→ YOUR TASK: Copy out every line of the data that has the word "simpler" somewhere in it.

Dataset entries
-- pv_equiv track=rewrite | github.com/Stanford-ILIAD/teaching | compile/lib/omniglot/digits_utils.py | create_line_sequence_dict
-- ===== SOURCE A (Python) =====
-- def create_line_sequence_dict(skill_len):
--     states_x=[0]
--     states_y=[0]
--     actions_x = []
--     actions_y = []
--     for i in range(skill_len):
--         actions_x.append(1)
--         actions_y.append(0)
--         states_x.append(states_x[-1]+(actions_x[-1]))
--         states_y.append(states_y[-1]+(actions_y[-1]))
--     char_dict = {"states":[(states_x[i], states_y[i]) for i in range(len(states_x))],
-- "actions": [(actions_x[i], actions_y[i]) for i in range(len(actions_x))]}
--     return char_dict
-- ===== SOURCE B (Python) =====
-- def create_line_sequence_dict(skill_len):
--     n = max(skill_len, 0)
--     return {"states": [(i, 0) for i in range(n + 1)],
--             "actions": [(1, 0)] * n}
-- ===== Notes on version B (the rewrite author's own statement) =====
-- stated objective: simpler
-- what changed: Replaces the four-list incremental accumulation loop with a closed-form construction: states are (i,0) for i in range(n+1) and actions are n copies of (1,0), with n = max(skill_len, 0).
import Mathlib
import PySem

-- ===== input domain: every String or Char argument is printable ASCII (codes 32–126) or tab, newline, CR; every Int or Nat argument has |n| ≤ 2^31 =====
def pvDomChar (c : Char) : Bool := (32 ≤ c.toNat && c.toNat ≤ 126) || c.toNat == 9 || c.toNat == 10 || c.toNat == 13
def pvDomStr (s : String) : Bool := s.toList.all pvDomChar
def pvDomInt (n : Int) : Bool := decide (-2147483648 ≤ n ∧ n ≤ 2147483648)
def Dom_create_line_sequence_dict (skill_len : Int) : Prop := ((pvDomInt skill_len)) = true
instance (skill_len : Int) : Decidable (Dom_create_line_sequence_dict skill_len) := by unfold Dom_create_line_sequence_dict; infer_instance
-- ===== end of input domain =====

-- B drops A's incremental accumulation loop in favour of a closed-form construction (objective: simpler).

-- ===== PORT A =====
-- the loop body of A: appends to the four lists; xs[-1] on these always-nonempty
-- lists is ported as PySem.List.pyGetD xs (-1) 0 (exact: the default is never used)
def pvStepA (s : List Int × List Int × List Int × List Int) (_i : Int) :
    List Int × List Int × List Int × List Int :=
  let ax := s.2.2.1 ++ [1]
  let ay := s.2.2.2 ++ [0]
  let sx := s.1 ++ [PySem.List.pyGetD s.1 (-1) 0 + PySem.List.pyGetD ax (-1) 0]
  let sy := s.2.1 ++ [PySem.List.pyGetD s.2.1 (-1) 0 + PySem.List.pyGetD ay (-1) 0]
  (sx, sy, ax, ay)

def create_line_sequence_dict (skill_len : Int) : List (String × List (Int × Int)) :=
  let st := (PySem.List.pyRange 0 skill_len 1).foldl pvStepA ([0], [0], [], [])
  let states_x := st.1
  let states_y := st.2.1
  let actions_x := st.2.2.1
  let actions_y := st.2.2.2
  [("states", (PySem.List.pyRange 0 (states_x.length : Int) 1).map
      (fun i => (PySem.List.pyGetD states_x i 0, PySem.List.pyGetD states_y i 0))),
   ("actions", (PySem.List.pyRange 0 (actions_x.length : Int) 1).map
      (fun i => (PySem.List.pyGetD actions_x i 0, PySem.List.pyGetD actions_y i 0)))]

-- ===== PORT B =====
def create_line_sequence_dict_alt (skill_len : Int) : List (String × List (Int × Int)) :=
  let n := max skill_len 0
  [("states", (PySem.List.pyRange 0 (n + 1) 1).map (fun i => (i, 0))),
   ("actions", List.replicate n.toNat (1, 0))]

-- ===== PRECONDITION & SPEC =====
def Spec_create_line_sequence_dict (skill_len : Int) (out : List (String × List (Int × Int))) : Prop := out = create_line_sequence_dict_alt skill_len
instance (skill_len : Int) (out : List (String × List (Int × Int))) : Decidable (Spec_create_line_sequence_dict skill_len out) := by unfold Spec_create_line_sequence_dict; infer_instance

-- ===== CLAIM (what is proved, stated in full; the proofs are below) =====
def Claim_equal_create_line_sequence_dict : Prop := ∀ (skill_len : Int), Dom_create_line_sequence_dict skill_len → Spec_create_line_sequence_dict skill_len (create_line_sequence_dict skill_len)

-- ===== LEMMAS AND PROOFS =====

-- A's loop invariant: after m iterations the four lists are in closed form
lemma pvLoopInv (m : Nat) :
    ((List.range m).map (fun k : Nat => (0 : Int) + k)).foldl pvStepA ([0], [0], [], []) =
      ((List.range (m + 1)).map (fun k : Nat => (k : Int)),
       List.replicate (m + 1) (0 : Int),
       List.replicate m (1 : Int),
       List.replicate m (0 : Int)) := by
  induction m with
  | zero => rfl
  | succ m ih =>
    rw [List.range_succ, List.map_append, List.foldl_append, ih]
    simp only [List.map_cons, List.map_nil, List.foldl_cons, List.foldl_nil, pvStepA]
    refine Prod.ext ?_ (Prod.ext ?_ (Prod.ext ?_ ?_)) <;>
      simp [List.range_succ, List.replicate_succ' (n := m), List.replicate_succ' (n := m + 1),
        PySem.List.pyGetD, PySem.List.pyGet?, PySem.List.pyIdx?]

theorem create_line_sequence_dict_spec_aux (skill_len : Int) :
    create_line_sequence_dict skill_len = create_line_sequence_dict_alt skill_len := by
  have hmax : max skill_len 0 = (skill_len.toNat : Int) := (Int.toNat_eq_max skill_len).symm
  unfold create_line_sequence_dict create_line_sequence_dict_alt
  rw [PySem.List.pyRange_one, hmax]
  simp only [Int.sub_zero]
  rw [pvLoopInv skill_len.toNat]
  generalize skill_len.toNat = m
  have hc : ((m : Int) + 1) = ((m + 1 : Nat) : Int) := by push_cast; ring
  simp only [List.length_map, List.length_range, List.length_replicate, hc, Int.toNat_natCast,
    PySem.List.pyRange_zero_nat, List.map_map, List.cons.injEq, Prod.mk.injEq, and_true]
  refine ⟨⟨trivial, ?_⟩, trivial, ?_⟩
  · refine List.map_congr_left (fun k hk => ?_)
    have hk' : k < m + 1 := List.mem_range.mp hk
    simp only [Function.comp_apply, PySem.List.pyGetD_natCast,
      PySem.List.getD_map_range _ _ _ _ hk', List.getD_replicate _ hk']
  · rw [List.eq_replicate_iff]
    refine ⟨by simp, fun x hx => ?_⟩
    obtain ⟨k, hk, rfl⟩ := List.mem_map.mp hx
    have hk' : k < m := List.mem_range.mp hk
    simp only [Function.comp_apply, PySem.List.pyGetD_natCast, List.getD_replicate _ hk']

-- ===== VERDICT (by name: the statement is the Claim_ definition above) =====
theorem create_line_sequence_dict_spec : Claim_equal_create_line_sequence_dict := by
  intro skill_len _
  exact create_line_sequence_dict_spec_aux skill_len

→ WRITTEN RESPONSE:
-- stated objective: simpler
-- B drops A's incremental accumulation loop in favour of a closed-form construction (objective: simpler).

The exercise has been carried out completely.